The real predator haunting these woodlands had not been four-footed.

“Chief Gervase,” Kennedy called.

A man in uniform—medium height, trim and fit as a career soldier—turned from the insignia-decorated circle of men he was speaking to. Just for an instant his weary, strained expression relaxed into surprised relief. “Special Agent Kennedy. You came.”

Until that moment, the only face Jason had recognized had been Boxner’s, but he remembered Police Chief Gervase.

Back then he had been Officer Gervase, not Chief. The then-Chief of Kingsfield, Rudy Kowalski, had been a bluff and beefy man, well-suited to appeasing the town fathers and keeping rowdy teenagers in line. He had been completely out of his depth when the slaughter began. But that had come later. When Honey had been murdered, everybody believed it was a lightning strike. It could never happen twice.
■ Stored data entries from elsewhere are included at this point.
-- pv_equiv track=rewrite | github.com/talmosko-code/nanoclaw | container/podcast-scripts/get-captions.py | parse_sbv
-- ===== SOURCE A (Python) =====
-- def parse_sbv(content):
--     """Parse SBV format to plain text lines."""
--     lines = []
--     for block in content.strip().split("\n\n"):
--         parts = block.split("\n", 1)
--         if len(parts) > 1:
--             text = parts[1].strip()
--             # Remove duplicate lines
--             if text and (not lines or text != lines[-1]):
--                 lines.append(text)
--     return "\n".join(lines)
-- ===== SOURCE B (Python) =====
-- def parse_sbv(content):
--     """Parse SBV format to plain text lines (run-skipping scan: collect cleaned
--     non-empty segments first, then emit one line per run of equal consecutive
--     segments, groupby-style)."""
--     segs = []
--     for block in content.strip().split("\n\n"):
--         parts = block.split("\n", 1)
--         if len(parts) > 1:
--             text = parts[1].strip()
--             if text:
--                 segs.append(text)
--     out = []
--     i = 0
--     n = len(segs)
--     while i < n:
--         out.append(segs[i])
--         j = i + 1
--         while j < n and segs[j] == segs[i]:
--             j += 1
--         i = j
--     return "\n".join(out)
-- ===== Notes on version B (the rewrite author's own statement) =====
-- stated objective: alternative
-- what changed: Dedup is restructured from A's conditional append comparing each text to the running lines[-1] sentinel into a two-phase groupby-style algorithm: first build all cleaned non-empty segments unconditionally, then a run-skipping scan (outer loop per run, inner loop advancing past equal consecutive segments) emits one representative per run.
import Mathlib
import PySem

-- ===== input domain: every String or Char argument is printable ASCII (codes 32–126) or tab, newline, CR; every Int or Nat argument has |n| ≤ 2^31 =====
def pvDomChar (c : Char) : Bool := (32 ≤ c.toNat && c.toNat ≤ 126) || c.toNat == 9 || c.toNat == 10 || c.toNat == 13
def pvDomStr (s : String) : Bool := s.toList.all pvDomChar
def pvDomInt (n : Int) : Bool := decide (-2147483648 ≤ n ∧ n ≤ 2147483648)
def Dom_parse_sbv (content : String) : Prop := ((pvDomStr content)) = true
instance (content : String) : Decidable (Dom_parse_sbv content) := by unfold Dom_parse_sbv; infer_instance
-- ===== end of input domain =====

-- B restructures A's running lines[-1] sentinel dedup into a two-phase groupby-style
-- algorithm: collect all cleaned non-empty segments, then a run-skipping scan emits one
-- line per run of equal consecutive segments; objective: alternative, same cost.


-- ===== PORT A =====
def parse_sbv (content : String) : String :=
  let lines : List String :=
    (((PySem.Str.split? (PySem.Str.strip content) "\n\n").getD []).foldl
      (fun lines block =>
        match PySem.Str.splitMax? block "\n" 1 with
        | some parts =>
          if 1 < parts.length then
            let text := PySem.Str.strip (PySem.List.pyGetD parts 1 "")
            -- Remove duplicate lines
            if text ≠ "" ∧ (lines = [] ∨ text ≠ PySem.List.pyGetD lines (-1) "") then
              lines ++ [text]
            else lines
          else lines
        | none => lines)   -- unreachable: the separator "\n" is non-empty
      [])
  PySem.Str.join "\n" lines

-- ===== PORT B =====
-- the inner/outer while loops of Source B: emit the run's head, skip past its equal copies
def pvRuns (segs : List String) : List String :=
  match segs with
  | [] => []
  | x :: xs => x :: pvRuns (xs.dropWhile (fun y => y == x))
termination_by segs.length
decreasing_by
  exact Nat.lt_succ_of_le (List.length_dropWhile_le _ _)

def parse_sbv_alt (content : String) : String :=
  let segs : List String :=
    (((PySem.Str.split? (PySem.Str.strip content) "\n\n").getD []).foldl
      (fun segs block =>
        match PySem.Str.splitMax? block "\n" 1 with
        | some parts =>
          if 1 < parts.length then
            let text := PySem.Str.strip (PySem.List.pyGetD parts 1 "")
            if text ≠ "" then segs ++ [text] else segs
          else segs
        | none => segs)   -- unreachable: the separator "\n" is non-empty
      [])
  PySem.Str.join "\n" (pvRuns segs)

-- ===== PRECONDITION & SPEC =====
def Spec_parse_sbv (content : String) (out : String) : Prop := out = parse_sbv_alt content
instance (content : String) (out : String) : Decidable (Spec_parse_sbv content out) := by unfold Spec_parse_sbv; infer_instance

-- ===== CLAIM (what is proved, stated in full; the proofs are below) =====
def Claim_equal_parse_sbv : Prop := ∀ (content : String), Dom_parse_sbv content → Spec_parse_sbv content (parse_sbv content)

-- ===== LEMMAS AND PROOFS =====

-- A's per-segment dedup step, once the empty-text guard has fired
def pvStepA (lines : List String) (t : String) : List String :=
  if lines = [] ∨ t ≠ PySem.List.pyGetD lines (-1) "" then lines ++ [t] else lines

-- the segment a block contributes (none if no second line or blank text)
def pvSeg (b : String) : Option String :=
  match PySem.Str.splitMax? b "\n" 1 with
  | some p =>
    if 1 < p.length then
      let t := PySem.Str.strip (PySem.List.pyGetD p 1 "")
      if t ≠ "" then some t else none
    else none
  | none => none

-- run collapse threaded with the previous emitted line
def pvRunsAux (p : String) (segs : List String) : List String :=
  match segs with
  | [] => []
  | x :: xs => if x = p then pvRunsAux p xs else x :: pvRunsAux x xs

-- A's block loop is the dedup step folded over the blocks' segments
theorem pv_foldA_eq (blocks : List String) (acc : List String) :
    blocks.foldl
      (fun lines block =>
        match PySem.Str.splitMax? block "\n" 1 with
        | some parts =>
          if 1 < parts.length then
            let text := PySem.Str.strip (PySem.List.pyGetD parts 1 "")
            if text ≠ "" ∧ (lines = [] ∨ text ≠ PySem.List.pyGetD lines (-1) "") then
              lines ++ [text]
            else lines
          else lines
        | none => lines) acc
    = (blocks.filterMap pvSeg).foldl pvStepA acc := by
  induction blocks generalizing acc with
  | nil => rfl
  | cons b bs ih =>
    simp only [List.foldl_cons, List.filterMap_cons]
    have hstep : (match PySem.Str.splitMax? b "\n" 1 with
        | some parts =>
          if 1 < parts.length then
            let text := PySem.Str.strip (PySem.List.pyGetD parts 1 "")
            if text ≠ "" ∧ (acc = [] ∨ text ≠ PySem.List.pyGetD acc (-1) "") then
              acc ++ [text]
            else acc
          else acc
        | none => acc)
        = (match pvSeg b with | some t => pvStepA acc t | none => acc) := by
      unfold pvSeg pvStepA
      cases PySem.Str.splitMax? b "\n" 1 with
      | none => rfl
      | some p =>
        simp only
        split_ifs with h1 h2 h3 h4 <;> simp_all
    rw [hstep]
    cases h : pvSeg b with
    | none => simp [ih]
    | some t => simp [ih]

-- B's segment loop collects exactly those segments
theorem pv_foldB_eq (blocks : List String) (acc : List String) :
    blocks.foldl
      (fun segs block =>
        match PySem.Str.splitMax? block "\n" 1 with
        | some parts =>
          if 1 < parts.length then
            let text := PySem.Str.strip (PySem.List.pyGetD parts 1 "")
            if text ≠ "" then segs ++ [text] else segs
          else segs
        | none => segs) acc
    = acc ++ blocks.filterMap pvSeg := by
  induction blocks generalizing acc with
  | nil => simp
  | cons b bs ih =>
    simp only [List.foldl_cons, List.filterMap_cons]
    have hstep : (match PySem.Str.splitMax? b "\n" 1 with
        | some parts =>
          if 1 < parts.length then
            let text := PySem.Str.strip (PySem.List.pyGetD parts 1 "")
            if text ≠ "" then acc ++ [text] else acc
          else acc
        | none => acc)
        = (match pvSeg b with | some t => acc ++ [t] | none => acc) := by
      unfold pvSeg
      cases PySem.Str.splitMax? b "\n" 1 with
      | none => rfl
      | some p =>
        simp only
        split_ifs <;> simp_all
    rw [hstep]
    cases h : pvSeg b with
    | none => exact ih acc
    | some t => rw [ih]; simp

theorem pvRuns_nil : pvRuns [] = [] := by rw [pvRuns.eq_def]

theorem pvRuns_cons (x : String) (xs : List String) :
    pvRuns (x :: xs) = x :: pvRuns (xs.dropWhile (fun y => y == x)) := by
  rw [pvRuns.eq_def]

-- the run-skipping recursion equals the threaded collapse
theorem pvRunsAux_eq_runs (x : String) (xs : List String) :
    pvRunsAux x xs = pvRuns (xs.dropWhile (fun y => y == x)) := by
  induction xs generalizing x with
  | nil => simp [pvRunsAux, pvRuns_nil]
  | cons y ys ih =>
    by_cases h : y = x
    · simp [pvRunsAux, h, ih]
    · simp only [pvRunsAux, List.dropWhile_cons, beq_iff_eq, h, if_false]
      rw [pvRuns_cons, ih y]

-- the key invariant: A's sentinel fold equals the threaded run collapse
theorem pv_fold_eq_runsAux (segs : List String) (hne : ∀ t ∈ segs, t ≠ "")
    (acc : List String) (p : String)
    (hp : (if acc = [] then "" else PySem.List.pyGetD acc (-1) "") = p) :
    segs.foldl pvStepA acc = acc ++ pvRunsAux p segs := by
  induction segs generalizing acc p with
  | nil => simp [pvRunsAux]
  | cons x xs ih =>
    have hx : x ≠ "" := hne x (by simp)
    have hne' : ∀ t ∈ xs, t ≠ "" := fun t ht => hne t (by simp [ht])
    rw [List.foldl_cons]
    by_cases hxp : x = p
    · have haccne : acc ≠ [] := by
        intro h
        rw [h, if_pos rfl] at hp
        exact hx (hxp.trans hp.symm)
      have hlast : PySem.List.pyGetD acc (-1) "" = p := by
        rw [if_neg haccne] at hp; exact hp
      have hstep : pvStepA acc x = acc := by
        unfold pvStepA
        rw [if_neg]
        simp only [not_or, not_not, ne_eq]
        exact ⟨haccne, by rw [hlast, hxp]⟩
      rw [hstep, ih hne' acc p (by rw [if_neg haccne, hlast])]
      simp [pvRunsAux, hxp]
    · have hstep : pvStepA acc x = acc ++ [x] := by
        unfold pvStepA
        by_cases hacc : acc = []
        · simp [hacc]
        · rw [if_neg hacc] at hp
          simp [hp, hxp]
      rw [hstep,
        ih hne' (acc ++ [x]) x
          (by rw [if_neg (by simp), PySem.List.pyGetD_neg_one_append_singleton])]
      simp [pvRunsAux, hxp]

-- every segment pvSeg yields is non-blank
theorem pv_seg_ne_empty (blocks : List String) :
    ∀ t ∈ blocks.filterMap pvSeg, t ≠ "" := by
  intro t ht
  obtain ⟨b, _, hb⟩ := List.mem_filterMap.mp ht
  unfold pvSeg at hb
  rcases h' : PySem.Str.splitMax? b "\n" 1 with _ | p <;> simp only [h'] at hb
  · exact absurd hb (by simp)
  · split_ifs at hb with h1 h2
    injection hb with hb
    exact hb ▸ h2

-- starting with the "" sentinel and a blank-free list, the collapse is pvRuns
theorem pvRunsAux_empty (segs : List String) (hne : ∀ t ∈ segs, t ≠ "") :
    pvRunsAux "" segs = pvRuns segs := by
  cases segs with
  | nil => simp [pvRunsAux, pvRuns]
  | cons x xs =>
    have hx : x ≠ "" := hne x (by simp)
    rw [pvRunsAux, if_neg hx, pvRunsAux_eq_runs, pvRuns_cons]

-- ===== VERDICT (by name: the statement is the Claim_ definition above) =====
theorem parse_sbv_spec : Claim_equal_parse_sbv := by
  intro content _
  unfold Spec_parse_sbv parse_sbv parse_sbv_alt
  dsimp only
  rw [pv_foldA_eq, pv_foldB_eq, List.nil_append,
    pv_fold_eq_runsAux _ (pv_seg_ne_empty _) [] "" rfl, List.nil_append,
    pvRunsAux_empty _ (pv_seg_ne_empty _)]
Then Theresa Nolan had been killed. Then Ginny Chapin and Jody Escobar. And so it had gone. Seven girls in all. Jason’s understanding was Kowalski had voluntarily resigned and the village council had promptly filled his shoes with able and ambitious Officer Gervase. Sixteen years later Gervase was a well-preserved sixty, looking forward to his own retirement. He had gray eyes, a tidy Van Dyke beard, and the perpetual tan of someone who spent a lot of time outdoors.